The importance of a shared sense of responsibility for the data of the organization becomes clearer due to these evolutions Dataiku states. If too few people are held responsible, however, this leads to incorrect use, errors and potentially irresponsible data practices.
Where it concerns the responsibility for data science (analytics) in organizations, most respondents indicated that everyone is responsible in a certain way.
Transforming into a data-driven organization
This is a positive sign for the future Dataiku says, emphasizing it means that people realize that to transform into a data-driven organization – quite essential in digital transformation – more is needed than just making data available for existing activities.
It means a fundamental organizational change where data must be interwoven in all processes of the organization Dataiku concludes. With the (coming) increase of data sources such as smart sensors and devices from the industrial applications of Industry 4.0 and IoT in mind it’s perhaps even more urgent to make that shift and make sure the data house is in order, time of data professionals is optimally spent, responsibility is taken care of and the increase of data gets properly leveraged for projects using AI, machine learning and thus valuable outcomes in an ethical way.
Dataiku bundled the takeaways from the survey with a split per industry, thoughts on enterprise AI and additional recommendations in a white paper, entitled ‘From the trenches: a survey report – insights on top challenges from 100+ data professionals’.
The EGG Conference series of Dataiku (‘The human-centered AI conference’) is also about to start again with a first stop in New York in June, followed by London (July), Paris and San Francisco.
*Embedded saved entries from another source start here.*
-- pv_equiv track=rewrite | github.com/terrydlek/first-project | 코테 알고리즘 공부/숨어있는 숫자의 덧셈(2)(programmers).py | solution
-- ===== SOURCE A (Python) =====
-- def solution(my_string):
--     answer = 0
--     num = "0"
--     for i in my_string:
--         if i.isdigit():
--             num += i
--         else:
--             answer += int(num)
--             num = "0"
--     answer += int(num)
--     return answer
-- ===== SOURCE B (Python) =====
-- def solution(my_string):
--     masked = "".join(c if c.isdigit() else " " for c in my_string)
--     return sum(int(tok) for tok in masked.split())
-- ===== Notes on version B (the rewrite author's own statement) =====
-- stated objective: idiomatic
-- what changed: Replaces the explicit accumulate-and-reset string state machine with a mask-non-digits-to-spaces pass followed by str.split() and a sum of int() over the resulting maximal digit runs.
import Mathlib
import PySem

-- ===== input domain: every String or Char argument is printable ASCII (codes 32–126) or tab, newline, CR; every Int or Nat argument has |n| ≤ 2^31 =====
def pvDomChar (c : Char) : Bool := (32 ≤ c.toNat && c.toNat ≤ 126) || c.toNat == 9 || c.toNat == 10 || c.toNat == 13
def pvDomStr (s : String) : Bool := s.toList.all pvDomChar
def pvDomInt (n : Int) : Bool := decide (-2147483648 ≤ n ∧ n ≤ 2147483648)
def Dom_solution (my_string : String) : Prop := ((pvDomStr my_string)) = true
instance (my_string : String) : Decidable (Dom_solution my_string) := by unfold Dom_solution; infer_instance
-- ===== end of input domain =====

-- B replaces A's accumulate-and-reset state machine by masking non-digits to spaces, splitting, and summing (idiomatic; same cost).

-- ===== PORT A =====
-- one loop step: if i.isdigit(): num += i  else: answer += int(num); num = "0"
-- int(num) is ported as (ofChars? num).getD 0; num is always "0" followed by digits, so
-- ofChars? is always `some` there and the default 0 is unreachable (int(num) never raises).
def solStep (st : Int × List Char) (i : Char) : Int × List Char :=
  if PySem.Chars.isdigit i = true then (st.1, st.2 ++ [i])
  else (st.1 + (PySem.Int.ofChars? st.2).getD 0, ['0'])

def solution (my_string : String) : Int :=
  let st := my_string.toList.foldl solStep (0, ['0'])
  st.1 + (PySem.Int.ofChars? st.2).getD 0

-- ===== PORT B =====
-- masked = "".join(c if c.isdigit() else " " for c in my_string)
-- return sum(int(tok) for tok in masked.split())
-- int(tok) is ported as (ofChars? tok).getD 0; every token of masked.split() is a nonempty
-- digit run, so ofChars? is always `some` there and the default 0 is unreachable.
def solution_alt (my_string : String) : Int :=
  let masked := my_string.toList.map (fun c => if PySem.Chars.isdigit c = true then c else ' ')
  (PySem.Chars.split₀ masked).foldl (fun acc tok => acc + (PySem.Int.ofChars? tok).getD 0) 0

-- ===== PRECONDITION & SPEC =====
def Spec_solution (my_string : String) (out : Int) : Prop := out = solution_alt my_string
instance (my_string : String) (out : Int) : Decidable (Spec_solution my_string out) := by unfold Spec_solution; infer_instance

-- ===== CLAIM (what is proved, stated in full; the proofs are below) =====
def Claim_equal_solution : Prop := ∀ (my_string : String), Dom_solution my_string → Spec_solution my_string (solution my_string)

-- ===== LEMMAS AND PROOFS =====

-- digits are not int()-whitespace, so the strip inside ofChars? is the identity on digit runs
theorem dw_digits (l : List Char) (hl : ∀ c ∈ l, PySem.Chars.isdigit c = true) :
      List.dropWhile PySem.Int.isIntSpace l = l := by
  rw [List.dropWhile_eq_self_iff]
  intro hne
  match l, hne with
  | c :: l, _ =>
    have h1 := hl c (by simp)
    revert h1
    simp [PySem.Chars.isdigit, PySem.Int.isIntSpace]
    intro h1 h2
    refine ⟨⟨⟨⟨⟨?_, ?_⟩, ?_⟩, ?_⟩, ?_⟩, ?_⟩ <;>
      (rintro rfl; exact absurd h1 (by decide))

-- int("0" + run) = int(run) for a nonempty digit run
theorem ofChars_cons_zero (c : Char) (cs : List Char) (hc : PySem.Chars.isdigit c = true)
    (h : ∀ x ∈ cs, PySem.Chars.isdigit x = true) :
    PySem.Int.ofChars? ('0'::c::cs) = PySem.Int.ofChars? (c::cs) := by
  unfold PySem.Int.ofChars?
  have hd : ∀ x ∈ ('0'::c::cs), PySem.Chars.isdigit x = true := by
    intro x hx; rcases hx with _|⟨_,hx⟩; · decide
    rcases hx with _|⟨_,hx⟩; · exact hc
    exact h _ hx
  have hd2 : ∀ x ∈ (c::cs), PySem.Chars.isdigit x = true := by
    intro x hx; rcases hx with _|⟨_,hx⟩; · exact hc
    exact h _ hx
  rw [dw_digits _ hd, dw_digits _ hd2, dw_digits, dw_digits]
  · simp only [List.reverse_reverse]
    have : c = '0' ∨ c = '1' ∨ c = '2' ∨ c = '3' ∨ c = '4' ∨ c = '5' ∨ c = '6' ∨ c = '7' ∨ c = '8' ∨ c = '9' := by
      revert hc
      simp [PySem.Chars.isdigit, Char.le_def, UInt32.le_iff_toNat_le]
      intro h1 h2
      have hv : c.toNat = 48 ∨ c.toNat = 49 ∨ c.toNat = 50 ∨ c.toNat = 51 ∨ c.toNat = 52 ∨ c.toNat = 53 ∨ c.toNat = 54 ∨ c.toNat = 55 ∨ c.toNat = 56 ∨ c.toNat = 57 := by
        omega
      rcases hv with hv|hv|hv|hv|hv|hv|hv|hv|hv|hv <;>
        [left; (right;left); (right;right;left); (right;right;right;left);
         (right;right;right;right;left); (right;right;right;right;right;left);
         (right;right;right;right;right;right;left); (right;right;right;right;right;right;right;left);
         (right;right;right;right;right;right;right;right;left); (right;right;right;right;right;right;right;right;right)] <;>
        · apply Char.ext; apply UInt32.toNat_inj.mp; exact hv
    rcases this with rfl|rfl|rfl|rfl|rfl|rfl|rfl|rfl|rfl|rfl <;> rfl
  · intro x hx; rw [List.mem_reverse] at hx; exact hd2 _ hx
  · intro x hx; rw [List.mem_reverse] at hx; exact hd _ hx

theorem ofChars_zero : (PySem.Int.ofChars? ['0']).getD 0 = 0 := by decide

theorem digit_not_space (c : Char) (hc : PySem.Chars.isdigit c = true) :
    PySem.Chars.isspace c = false := by
  revert hc
  simp [PySem.Chars.isdigit, PySem.Chars.isspace, Char.le_def, UInt32.le_iff_toNat_le]
  omega

-- A's loop over a digit run just appends the run to num
theorem foldl_digit_run (r : List Char) (hr : ∀ x ∈ r, PySem.Chars.isdigit x = true) :
    ∀ (t : List Char) (a : Int) (num : List Char),
      List.foldl solStep (a, num) (r ++ t) = List.foldl solStep (a, num ++ r) t := by
  induction r with
  | nil => intro t a num; simp
  | cons c r ih =>
    intro t a num
    have hc : PySem.Chars.isdigit c = true := hr c (by simp)
    simp only [List.cons_append, List.foldl_cons, solStep, hc, if_pos]
    rw [ih (fun x hx => hr x (by simp [hx])) t a (num ++ [c])]
    simp

-- the accumulator of split₀.go factors out
theorem splitgo_acc (l : List Char) :
    ∀ (cur : List Char) (acc : List (List Char)),
      PySem.Chars.split₀.go l cur acc = acc.reverse ++ PySem.Chars.split₀.go l cur [] := by
  induction l with
  | nil =>
    intro cur acc
    by_cases h : cur.isEmpty = true <;> simp [PySem.Chars.split₀.go, h]
  | cons c l ih =>
    intro cur acc
    simp only [PySem.Chars.split₀.go]
    by_cases hs : PySem.Chars.isspace c = true
    · simp only [hs, if_true]
      by_cases h : cur.isEmpty = true
      · simp only [h, if_true]
        rw [ih [] acc]
      · rw [if_neg h, if_neg h, ih [] (cur.reverse :: acc), ih [] [cur.reverse]]
        simp
    · rw [if_neg hs, if_neg hs, ih (c :: cur) acc]

-- split₀.go consumes a run of non-space characters into cur
theorem splitgo_nonspace (r : List Char) (hr : ∀ x ∈ r, PySem.Chars.isspace x = false) :
    ∀ (t : List Char) (cur : List Char) (acc : List (List Char)),
      PySem.Chars.split₀.go (r ++ t) cur acc = PySem.Chars.split₀.go t (r.reverse ++ cur) acc := by
  induction r with
  | nil => intro t cur acc; simp
  | cons c r ih =>
    intro t cur acc
    have hc := hr c (by simp)
    simp only [List.cons_append, PySem.Chars.split₀.go, hc, Bool.false_eq_true, if_false]
    rw [ih (fun x hx => hr x (by simp [hx])) t (c :: cur) acc]
    simp

theorem split₀_space_cons (l : List Char) :
    PySem.Chars.split₀ (' ' :: l) = PySem.Chars.split₀ l := by
  simp [PySem.Chars.split₀, PySem.Chars.split₀.go,
    show PySem.Chars.isspace ' ' = true from by decide]

theorem split₀_run_space (r t : List Char) (hne : r ≠ [])
    (hr : ∀ x ∈ r, PySem.Chars.isspace x = false) :
    PySem.Chars.split₀ (r ++ ' ' :: t) = r :: PySem.Chars.split₀ t := by
  unfold PySem.Chars.split₀
  rw [splitgo_nonspace r hr (' ' :: t) [] []]
  simp only [List.append_nil]
  have h2 : (r.reverse).isEmpty = false := by simp [hne]
  simp only [PySem.Chars.split₀.go, show PySem.Chars.isspace ' ' = true from by decide,
    h2, if_true, Bool.false_eq_true, if_false]
  rw [splitgo_acc]
  simp

theorem split₀_run (r : List Char) (hne : r ≠ [])
    (hr : ∀ x ∈ r, PySem.Chars.isspace x = false) :
    PySem.Chars.split₀ r = [r] := by
  unfold PySem.Chars.split₀
  have h := splitgo_nonspace r hr [] [] []
  simp only [List.append_nil] at h
  rw [h]
  have h2 : (r.reverse).isEmpty = false := by simp [hne]
  simp [PySem.Chars.split₀.go, h2]

-- B's sum, with an explicit starting accumulator
theorem bsum_start (ts : List (List Char)) :
    ∀ (a : Int), ts.foldl (fun acc tok => acc + (PySem.Int.ofChars? tok).getD 0) a
      = a + ts.foldl (fun acc tok => acc + (PySem.Int.ofChars? tok).getD 0) 0 := by
  induction ts with
  | nil => intro a; simp
  | cons x ts ih =>
    intro a
    simp only [List.foldl_cons]
    rw [ih (a + _), ih (0 + _)]
    ring

-- the head of dropWhile fails the predicate
theorem dropWhile_head_false {p : Char → Bool} {l : List Char} {d : Char} {t : List Char}
    (h : l.dropWhile p = d :: t) : p d = false := by
  have := List.head?_dropWhile_not p l
  rw [h] at this; simpa using this

-- the main invariant: A's flushed fold equals a plus B's sum over the masked input
theorem main_inv : ∀ (n : Nat) (cs : List Char), cs.length = n → ∀ (a : Int),
    (List.foldl solStep (a, ['0']) cs).1
      + (PySem.Int.ofChars? (List.foldl solStep (a, ['0']) cs).2).getD 0
    = a + (PySem.Chars.split₀ (cs.map (fun c => if PySem.Chars.isdigit c = true then c else ' '))).foldl
        (fun acc tok => acc + (PySem.Int.ofChars? tok).getD 0) 0 := by
  intro n
  induction n using Nat.strong_induction_on with
  | _ n ih =>
    intro cs hlen a
    match cs with
    | [] => simp [PySem.Chars.split₀, PySem.Chars.split₀.go, ofChars_zero]
    | c :: cs' =>
      by_cases hc : PySem.Chars.isdigit c = true
      · -- digit head: consume the maximal digit run c :: r
        have hsplit := List.takeWhile_append_dropWhile
          (p := fun x => PySem.Chars.isdigit x) (l := cs')
        set r := cs'.takeWhile (fun x => PySem.Chars.isdigit x) with hr
        set rest := cs'.dropWhile (fun x => PySem.Chars.isdigit x) with hrest
        have hrd : ∀ x ∈ r, PySem.Chars.isdigit x = true := fun x hx =>
          List.mem_takeWhile_imp hx
        have hcrd : ∀ x ∈ (c :: r), PySem.Chars.isdigit x = true := by
          intro x hx; rcases hx with _|⟨_,hx⟩
          · exact hc
          · exact hrd _ hx
        have hns : ∀ x ∈ (c :: r), PySem.Chars.isspace x = false := fun x hx =>
          digit_not_space x (hcrd x hx)
        have hmaskid : (c :: r).map (fun x => if PySem.Chars.isdigit x = true then x else ' ')
            = c :: r := by
          rw [List.map_congr_left (g := id) (fun x hx => by simp [hcrd x hx]), List.map_id]
        have hfold : List.foldl solStep (a, ['0']) (c :: cs')
            = List.foldl solStep (a, '0' :: c :: r) rest := by
          simp only [List.foldl_cons, solStep, hc, if_pos]
          rw [← hsplit, foldl_digit_run r hrd rest a _]
          simp
        have hmask : (c :: cs').map (fun x => if PySem.Chars.isdigit x = true then x else ' ')
            = (c :: r) ++ rest.map (fun x => if PySem.Chars.isdigit x = true then x else ' ') := by
          conv_lhs => rw [show c :: cs' = (c :: r) ++ rest by rw [← hsplit]; simp]
          rw [List.map_append, hmaskid]
        match hrest2 : rest with
        | [] =>
          rw [hfold]
          simp only [List.foldl_nil]
          rw [ofChars_cons_zero c r hc hrd, hmask]
          simp only [List.map_nil, List.append_nil]
          rw [split₀_run (c :: r) (by simp) hns]
          simp
        | d :: rest' =>
          have hd : PySem.Chars.isdigit d = false := by
            exact dropWhile_head_false hrest.symm
          have hlen' : rest'.length < n := by
            have : cs'.length = r.length + (d :: rest').length := by
              rw [← hsplit]; simp
            simp only [List.length_cons] at this hlen
            omega
          rw [hfold]
          simp only [List.foldl_cons, solStep, hd, Bool.false_eq_true, if_false]
          rw [ofChars_cons_zero c r hc hrd]
          rw [ih rest'.length hlen' rest' rfl _]
          rw [hmask]
          simp only [List.map_cons, hd, Bool.false_eq_true, if_false]
          rw [split₀_run_space (c :: r) _ (by simp) hns]
          simp only [List.foldl_cons]
          rw [bsum_start _ (0 + _)]
          ring
      · -- non-digit head: flushes int("0") = 0 and contributes a space
        have hlen' : cs'.length < n := by simp at hlen; omega
        simp only [List.foldl_cons, solStep, hc, Bool.false_eq_true, if_false,
          ofChars_zero, add_zero]
        rw [ih cs'.length hlen' cs' rfl a]
        simp only [List.map_cons, hc, Bool.false_eq_true, if_false]
        rw [split₀_space_cons]

-- ===== VERDICT (by name: the statement is the Claim_ definition above) =====
theorem solution_spec : Claim_equal_solution := by
  intro s _
  unfold Spec_solution solution solution_alt
  simpa using main_inv s.toList.length s.toList rfl 0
These days it’s very hard not to be convinced that AI is omnipresent but we’re not quite there. It remains key to, as IBM’s Ginni Rometty put it at the VivaTech 2019 event in Paris, ‘get the data in shape’ – and that is still a challenge.
As said, it isn’t new. Yet, as the survey from Dataiku indicates it still plays.
Dataiku is an originally French startup, founded in 2013 to solve a challenge in data science: a better collaboration between data scientists, data engineers and business analysts. The company is now active across the globe (also in Australia since early 2019) and in 2019 again was named a challenger in Gartner’s Magic Quadrant for Data Science and Machine-Learning Platforms – for the third year in a row.
All pictures courtesy of their respective mentioned owners.